*** Opening of Dataset content ***
-- pv_equiv track=rewrite | github.com/microsoft/visualization-of-thought | src/visual-navigation/gen_all_paths.py | get_all_dir_list
-- ===== SOURCE A (Python) =====
-- from copy import deepcopy
--
-- def get_all_dir_list(cur_idx:int, rest_step:int) ->list[list[str]]:
--     dir_str = ['up', 'left', 'down', 'right']
--     dir_list = []
--     path_prefix = [dir_str[cur_idx]]
--     if rest_step == 1:
--         return [path_prefix]
--     for i in [(cur_idx + 1) % 4, (cur_idx + 3) % 4]:
--         for cand in get_all_dir_list(i, rest_step - 1):
--             cur = deepcopy(path_prefix)
--             cur.extend(cand)
--             dir_list.append(cur)
--     return dir_list
-- ===== SOURCE B (Python) =====
-- from itertools import product
--
-- def get_all_dir_list(cur_idx: int, rest_step: int) -> list[list[str]]:
--     dir_str = ['up', 'left', 'down', 'right']
--     paths = []
--     for turns in product([1, 3], repeat=rest_step - 1):
--         idx = cur_idx
--         path = [dir_str[idx % 4]]
--         for t in turns:
--             idx = (idx + t) % 4
--             path.append(dir_str[idx])
--         paths.append(path)
--     return paths
-- ===== Notes on version B (the rewrite author's own statement) =====
-- stated objective: idiomatic
-- what changed: Replaces the branching recursion with a flat enumeration of left/right turn sequences (itertools.product([1,3], repeat=rest_step-1)), building each path by a running index sum mod 4.
-- outside the precondition, e.g. on get_all_dir_list(0, 0): A raises RecursionError, B raises ValueError; on get_all_dir_list(5, 2): A raises IndexError, B returns [['left', 'down'], ['left', 'up']]
import Mathlib
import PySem

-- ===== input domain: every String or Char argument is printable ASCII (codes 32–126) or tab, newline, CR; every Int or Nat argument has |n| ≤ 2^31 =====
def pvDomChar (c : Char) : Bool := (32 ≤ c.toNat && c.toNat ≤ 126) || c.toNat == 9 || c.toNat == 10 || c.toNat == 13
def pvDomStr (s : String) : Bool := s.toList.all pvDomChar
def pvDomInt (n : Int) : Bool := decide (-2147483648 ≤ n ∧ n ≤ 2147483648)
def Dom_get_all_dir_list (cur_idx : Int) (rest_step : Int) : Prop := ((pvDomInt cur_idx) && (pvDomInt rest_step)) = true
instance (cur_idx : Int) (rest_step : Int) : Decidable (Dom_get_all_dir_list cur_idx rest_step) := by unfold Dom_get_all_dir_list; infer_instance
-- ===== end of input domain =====

-- B enumerates turn sequences (itertools.product) and builds each path by a running
-- cumulative sum mod 4 instead of recursing; objective: idiomatic/alternative, same cost.

-- ===== PORT A =====
def pvDirStr : List String := ["up", "left", "down", "right"]

-- fuel = rest_step.toNat; fuel 0 means rest_step ≤ 0, where Python A diverges (excluded by Pre_)
def pvAuxA (cur_idx : Int) (fuel : Nat) : List (List String) :=
  match PySem.List.pyGet? pvDirStr cur_idx with
  | none => []          -- dir_str[cur_idx] raises IndexError (excluded by Pre_)
  | some d =>
    match fuel with
    | 0 => []           -- Python recurses forever here (excluded by Pre_)
    | 1 => [[d]]
    | Nat.succ (Nat.succ f) =>
      [PySem.Int.mod (cur_idx + 1) 4, PySem.Int.mod (cur_idx + 3) 4].foldl
        (fun acc i =>
          (pvAuxA i (Nat.succ f)).foldl (fun acc2 cand => acc2 ++ [[d] ++ cand]) acc) []
termination_by fuel

def get_all_dir_list (cur_idx : Int) (rest_step : Int) : List (List String) :=
  pvAuxA cur_idx rest_step.toNat

-- ===== PORT B =====
-- itertools.product([1,3], repeat=n): first coordinate varies slowest
def pvTurnSeqs : Nat → List (List Int)
  | 0 => [[]]
  | n + 1 => [(1 : Int), 3].flatMap (fun t => (pvTurnSeqs n).map (fun ts => t :: ts))

def pvDir (i : Int) : String := (PySem.List.pyGet? pvDirStr i).getD ""

def get_all_dir_list_alt (cur_idx : Int) (rest_step : Int) : List (List String) :=
  (pvTurnSeqs (rest_step - 1).toNat).foldl
    (fun paths turns =>
      let st := turns.foldl
        (fun (p : Int × List String) t =>
          let idx := PySem.Int.mod (p.1 + t) 4
          (idx, p.2 ++ [pvDir idx]))
        (cur_idx, [pvDir (PySem.Int.mod cur_idx 4)])
      paths ++ [st.2]) []

-- ===== PRECONDITION & SPEC =====
-- Pre_ excludes rest_step ≤ 0 (A recurses forever: RecursionError) and cur_idx outside
-- [-4, 3] (dir_str[cur_idx] raises IndexError); A raises on every excluded input.
def Pre_get_all_dir_list (cur_idx : Int) (rest_step : Int) : Prop :=
  1 ≤ rest_step ∧ -4 ≤ cur_idx ∧ cur_idx < 4
instance (cur_idx : Int) (rest_step : Int) : Decidable (Pre_get_all_dir_list cur_idx rest_step) := by
  unfold Pre_get_all_dir_list; infer_instance

def pvWitness_get_all_dir_list : Int × Int := (0, 3)

def Spec_get_all_dir_list (cur_idx : Int) (rest_step : Int) (out : List (List String)) : Prop := out = get_all_dir_list_alt cur_idx rest_step
instance (cur_idx : Int) (rest_step : Int) (out : List (List String)) : Decidable (Spec_get_all_dir_list cur_idx rest_step out) := by unfold Spec_get_all_dir_list; infer_instance

-- ===== CLAIM (what is proved, stated in full; the proofs are below) =====
def Claim_equal_get_all_dir_list : Prop := ∀ (cur_idx : Int) (rest_step : Int), Dom_get_all_dir_list cur_idx rest_step → Pre_get_all_dir_list cur_idx rest_step → Spec_get_all_dir_list cur_idx rest_step (get_all_dir_list cur_idx rest_step)

-- ===== LEMMAS AND PROOFS =====

theorem pv_mod4_bounds (a : Int) : 0 ≤ PySem.Int.mod a 4 ∧ PySem.Int.mod a 4 < 4 := by
  rw [PySem.Int.mod_eq_emod_of_pos (by norm_num)]
  exact ⟨Int.emod_nonneg a (by norm_num), Int.emod_lt_of_pos a (by norm_num)⟩

theorem pv_mod4_idem (a : Int) : PySem.Int.mod (PySem.Int.mod a 4) 4 = PySem.Int.mod a 4 := by
  simp only [PySem.Int.mod_eq_emod_of_pos (show (0:Int) < 4 by norm_num)]
  omega

theorem pv_pyGet_dir (c : Int) (h1 : -4 ≤ c) (h2 : c < 4) :
    PySem.List.pyGet? pvDirStr c = some (pvDir (PySem.Int.mod c 4)) := by
  interval_cases c <;> decide

theorem pv_foldl_app_map {α β : Type} (g : α → β) (L : List α) (acc : List β) :
    L.foldl (fun a c => a ++ [g c]) acc = acc ++ L.map g := by
  induction L generalizing acc with
  | nil => simp
  | cons x xs ih => simp [List.foldl, ih]

-- the direction-name suffix produced by a turn sequence starting at index i
def pvSfx (i : Int) : List Int → List String
  | [] => []
  | t :: ts => pvDir (PySem.Int.mod (i + t) 4) :: pvSfx (PySem.Int.mod (i + t) 4) ts

theorem pv_inner_fold (ts : List Int) : ∀ (i : Int) (p : List String),
    (ts.foldl (fun (p : Int × List String) t =>
        let idx := PySem.Int.mod (p.1 + t) 4
        (idx, p.2 ++ [pvDir idx])) (i, p)).2 = p ++ pvSfx i ts := by
  induction ts with
  | nil => intro i p; simp [pvSfx]
  | cons t ts ih =>
    intro i p
    rw [List.foldl_cons]
    show (List.foldl _ ((PySem.Int.mod (i + t) 4, p ++ [pvDir (PySem.Int.mod (i + t) 4)]) : Int × List String) ts).2 = _
    rw [ih]
    simp [pvSfx]

theorem pv_alt_eq (c r : Int) :
    get_all_dir_list_alt c r =
      (pvTurnSeqs (r - 1).toNat).map
        (fun ts => pvDir (PySem.Int.mod c 4) :: pvSfx c ts) := by
  unfold get_all_dir_list_alt
  rw [show (fun (paths : List (List String)) (turns : List Int) =>
        let st := turns.foldl
          (fun (p : Int × List String) t =>
            let idx := PySem.Int.mod (p.1 + t) 4
            (idx, p.2 ++ [pvDir idx]))
          (c, [pvDir (PySem.Int.mod c 4)])
        paths ++ [st.2]) =
      (fun paths turns => paths ++ [pvDir (PySem.Int.mod c 4) :: pvSfx c turns]) from ?_]
  · exact pv_foldl_app_map _ _ []
  · funext paths turns
    show paths ++ [(turns.foldl _ (c, [pvDir (PySem.Int.mod c 4)])).2] = _
    rw [pv_inner_fold]
    rfl

theorem pv_main (n : Nat) : ∀ (c : Int), -4 ≤ c → c < 4 →
    pvAuxA c (n + 1) =
      (pvTurnSeqs n).map (fun ts => pvDir (PySem.Int.mod c 4) :: pvSfx c ts) := by
  induction n with
  | zero =>
    intro c h1 h2
    unfold pvAuxA
    rw [pv_pyGet_dir c h1 h2]
    rfl
  | succ n ih =>
    intro c h1 h2
    have b1 := pv_mod4_bounds (c + 1)
    have b3 := pv_mod4_bounds (c + 3)
    have e1 := ih (PySem.Int.mod (c + 1) 4) (by omega) b1.2
    have e3 := ih (PySem.Int.mod (c + 3) 4) (by omega) b3.2
    unfold pvAuxA
    rw [pv_pyGet_dir c h1 h2]
    show [PySem.Int.mod (c + 1) 4, PySem.Int.mod (c + 3) 4].foldl _ [] = _
    rw [List.foldl_cons, List.foldl_cons, List.foldl_nil]
    show (pvAuxA (PySem.Int.mod (c + 3) 4) (n + 1)).foldl _
        ((pvAuxA (PySem.Int.mod (c + 1) 4) (n + 1)).foldl _ []) = _
    rw [pv_foldl_app_map (fun cand => [pvDir (PySem.Int.mod c 4)] ++ cand),
        pv_foldl_app_map (fun cand => [pvDir (PySem.Int.mod c 4)] ++ cand)]
    rw [e1, e3, pv_mod4_idem (c + 1), pv_mod4_idem (c + 3)]
    rw [show pvTurnSeqs (n + 1)
        = (pvTurnSeqs n).map (fun ts => (1:Int) :: ts) ++ (pvTurnSeqs n).map (fun ts => (3:Int) :: ts)
        from by simp [pvTurnSeqs, List.flatMap]]
    simp only [List.nil_append, List.map_append, List.map_map]
    congr 1

-- ===== VERDICT (by name: the statement is the Claim_ definition above) =====
theorem get_all_dir_list_spec : Claim_equal_get_all_dir_list := by
  intro c r _hDom hPre
  obtain ⟨hr, h1, h2⟩ := hPre
  unfold Spec_get_all_dir_list get_all_dir_list
  rw [pv_alt_eq]
  have h : r.toNat = (r - 1).toNat + 1 := by omega
  rw [h]
  exact pv_main _ c h1 h2
theorem pvAlt_eq (board : List String) (k : Int) :
    chess_board_problem_alt board k = pvN board board.length 0 k 0 := by
  obtain ⟨hnd, hbound, hphi⟩ := pvDP_inv board board.length k board.length (le_refl _)
  unfold chess_board_problem_alt
  dsimp only
  rw [show (List.range board.length).foldl
      (fun dp row => pvB_step board board.length k row dp)
      (PySem.Dict.ofList [(((0 : Int), (0 : Nat)), (1 : Int))])
    = pvDP board board.length k board.length from rfl]
  rw [PySem.List.foldl_congr_mem' _ _
    (fun acc (p : (Int × Nat) × Int) => acc + (if p.1.1 = k then p.2 else 0)) _
    (by intro p _ acc; dsimp only; split_ifs <;> omega)]
  rw [PySem.List.foldl_add, zero_add]
  rw [List.map_congr_left (g := fun p : (Int × Nat) × Int =>
      p.2 * (if p.1.1 = k then 1 else 0))
    (by intro p _; dsimp only; split_ifs <;> ring)]
  rw [pvSum_items_eq board.length _ (fun q => if q.1 = k then 1 else 0) hnd
    (fun a ha => by
      rcases List.mem_map.mp (by simpa [PySem.Dict.keys] using ha :
        a ∈ (pvDP board board.length k board.length).items.map (·.1)) with ⟨p, hp, hpe⟩
      obtain ⟨h1, h2, h3⟩ := hbound p hp
      rw [← hpe, pvI_mem]
      exact ⟨⟨by omega, by omega⟩, by omega⟩)]
  rw [← hphi]
  unfold pvPhi
  apply Finset.sum_congr rfl
  intro q _
  congr 1
  have he : pvN board board.length board.length (k - q.1) q.2
      = if k - q.1 = 0 then 1 else (0:Int) := by
    rw [pvN]
    by_cases hq : k - q.1 = 0
    · simp [hq]
    · simp [hq]
  dsimp only
  rw [he]
  split_ifs <;> omega

theorem pvA_eq (board : List String) (k : Int) :
    chess_board_problem board k = pvN board board.length 0 k 0 := by
  unfold chess_board_problem
  rw [pvA_dfs_eq_pvN board k board.length board.length 0 (by omega) 0 [] 0
    (by intro c hc; simp [Nat.zero_testBit])]
  norm_num

-- ===== VERDICT (by name: the statement is the Claim_ definition above) =====
theorem chess_board_problem_spec : Claim_equal_chess_board_problem := by
  intro board k _ _
  unfold Spec_chess_board_problem
  rw [pvA_eq, pvAlt_eq]

@[simp] theorem chess_board_problem_raises : Claim_raises_chess_board_problem := by
  unfold Claim_raises_chess_board_problem
  refine ⟨?_, by decide⟩
  intro board k _ hr hpre
  obtain ⟨hk, s, hs, hlen⟩ := hr
  rcases hpre with h | h
  · omega
  · exact absurd (h s hs) (by omega)
theorem pvWhileB_shift : ∀ (m k : Nat) (c : Char) (rest : List Char) (i : Nat),
    1 ≤ i → i < rest.length → rest.getD 0 ' ' ≠ c →
    ∀ j, 1 ≤ j →
    (∀ t, t < j → t + 1 ≤ i → rest.getD (i - 1 - t) ' ' = rest.getD (i - 1) ' ') →
    rest.length - (i + j) = m →
    pvWhileB (List.replicate k c ++ rest) (k + i) j = pvWhileB rest i j := by
  intro m
  induction m with
  | zero =>
    intro k c rest i hi1 hi2 h0 j hj1 hH hm
    -- i + j ≥ rest.length: right bound fails on both sides
    rw [pvWhileB, dif_neg, pvWhileB, dif_neg]
    · intro hc
      obtain ⟨-, h2, -, -⟩ := hc
      omega
    · intro hc
      obtain ⟨-, h2, -, -⟩ := hc
      rw [List.length_append, List.length_replicate] at h2
      omega
  | succ m ih =>
    intro k c rest i hi1 hi2 h0 j hj1 hH hm
    have hR : i + j < rest.length := by omega
    have eR1 : (List.replicate k c ++ rest).getD (k + i + j) ' ' = rest.getD (i + j) ' ' := by
      rw [Nat.add_assoc, getD_repl_right]
    have eR0 : (List.replicate k c ++ rest).getD (k + i) ' ' = rest.getD i ' ' := by
      rw [getD_repl_right]
    have eL0 : (List.replicate k c ++ rest).getD (k + i - 1) ' ' = rest.getD (i - 1) ' ' := by
      rw [show k + i - 1 = k + (i - 1) by omega, getD_repl_right]
    by_cases hstep : j + 1 ≤ i
    · -- left index stays inside rest on both sides; conditions coincide
      have eL : (List.replicate k c ++ rest).getD (k + i - 1 - j) ' ' = rest.getD (i - 1 - j) ' ' := by
        rw [show k + i - 1 - j = k + (i - 1 - j) by omega, getD_repl_right]
      by_cases hcr : rest.getD (i - 1 - j) ' ' = rest.getD (i - 1) ' ' ∧ rest.getD (i + j) ' ' = rest.getD i ' '
      · rw [pvWhileB, dif_pos ⟨by omega,
              by rw [List.length_append, List.length_replicate]; omega,
              eL.trans (hcr.1.trans eL0.symm),
              eR1.trans (hcr.2.trans eR0.symm)⟩]
        conv_rhs => rw [pvWhileB, dif_pos ⟨by omega, hR, hcr.1, hcr.2⟩]
        -- hmm: LHS after dif_pos is pvWhileB (repl ++ rest) (k+i) (j+1): need to rewrite its getD conds... no, recursion direct
        exact ih k c rest i hi1 hi2 h0 (j + 1) (by omega)
          (by
            intro t ht hti
            rcases Nat.lt_succ_iff_lt_or_eq.mp ht with h | h
            · exact hH t h hti
            · subst h; exact hcr.1)
          (by omega)
      · rw [pvWhileB, dif_neg, pvWhileB, dif_neg]
        · intro hc
          exact hcr ⟨hc.2.2.1, hc.2.2.2⟩
        · intro hc
          obtain ⟨-, -, hc3, hc4⟩ := hc
          rw [show k + i - 1 - j = k + (i - 1 - j) by omega, getD_repl_right] at hc3
          rw [eL0] at hc3
          rw [eR1, eR0] at hc4
          exact hcr ⟨hc3, hc4⟩
    · -- j ≥ i : rest side stops on the bound; l side stops because the leading run's char differs
      rw [pvWhileB, dif_neg, pvWhileB, dif_neg]
      · intro hc
        exact hstep hc.1
      · intro hc
        obtain ⟨hc1, -, hc3, -⟩ := hc
        -- left index falls into the replicate block
        have hidx : k + i - 1 - j < k := by omega
        rw [getD_repl_left c ' ' _ hidx, eL0] at hc3
        -- hH at t = i - 1 gives rest[0] = rest[i-1]
        have h00 : rest.getD 0 ' ' = rest.getD (i - 1) ' ' := by
          have := hH (i - 1) (by omega) (by omega)
          simpa [show i - 1 - (i - 1) = 0 by omega] using this
        exact h0 (by rw [h00, ← hc3])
*** Close of Dataset content ***
**Exercise goal**
Starting from the first line of the records above, retype each line exactly up to and including the one that contains "def pvDomInt (n", and nothing more.

**Response to the task**
-- pv_equiv track=rewrite | github.com/microsoft/visualization-of-thought | src/visual-navigation/gen_all_paths.py | get_all_dir_list
-- ===== SOURCE A (Python) =====
-- from copy import deepcopy
--
-- def get_all_dir_list(cur_idx:int, rest_step:int) ->list[list[str]]:
--     dir_str = ['up', 'left', 'down', 'right']
--     dir_list = []
--     path_prefix = [dir_str[cur_idx]]
--     if rest_step == 1:
--         return [path_prefix]
--     for i in [(cur_idx + 1) % 4, (cur_idx + 3) % 4]:
--         for cand in get_all_dir_list(i, rest_step - 1):
--             cur = deepcopy(path_prefix)
--             cur.extend(cand)
--             dir_list.append(cur)
--     return dir_list
-- ===== SOURCE B (Python) =====
-- from itertools import product
--
-- def get_all_dir_list(cur_idx: int, rest_step: int) -> list[list[str]]:
--     dir_str = ['up', 'left', 'down', 'right']
--     paths = []
--     for turns in product([1, 3], repeat=rest_step - 1):
--         idx = cur_idx
--         path = [dir_str[idx % 4]]
--         for t in turns:
--             idx = (idx + t) % 4
--             path.append(dir_str[idx])
--         paths.append(path)
--     return paths
-- ===== Notes on version B (the rewrite author's own statement) =====
-- stated objective: idiomatic
-- what changed: Replaces the branching recursion with a flat enumeration of left/right turn sequences (itertools.product([1,3], repeat=rest_step-1)), building each path by a running index sum mod 4.
-- outside the precondition, e.g. on get_all_dir_list(0, 0): A raises RecursionError, B raises ValueError; on get_all_dir_list(5, 2): A raises IndexError, B returns [['left', 'down'], ['left', 'up']]
import Mathlib
import PySem

-- ===== input domain: every String or Char argument is printable ASCII (codes 32–126) or tab, newline, CR; every Int or Nat argument has |n| ≤ 2^31 =====
def pvDomChar (c : Char) : Bool := (32 ≤ c.toNat && c.toNat ≤ 126) || c.toNat == 9 || c.toNat == 10 || c.toNat == 13
def pvDomStr (s : String) : Bool := s.toList.all pvDomChar
def pvDomInt (n : Int) : Bool := decide (-2147483648 ≤ n ∧ n ≤ 2147483648)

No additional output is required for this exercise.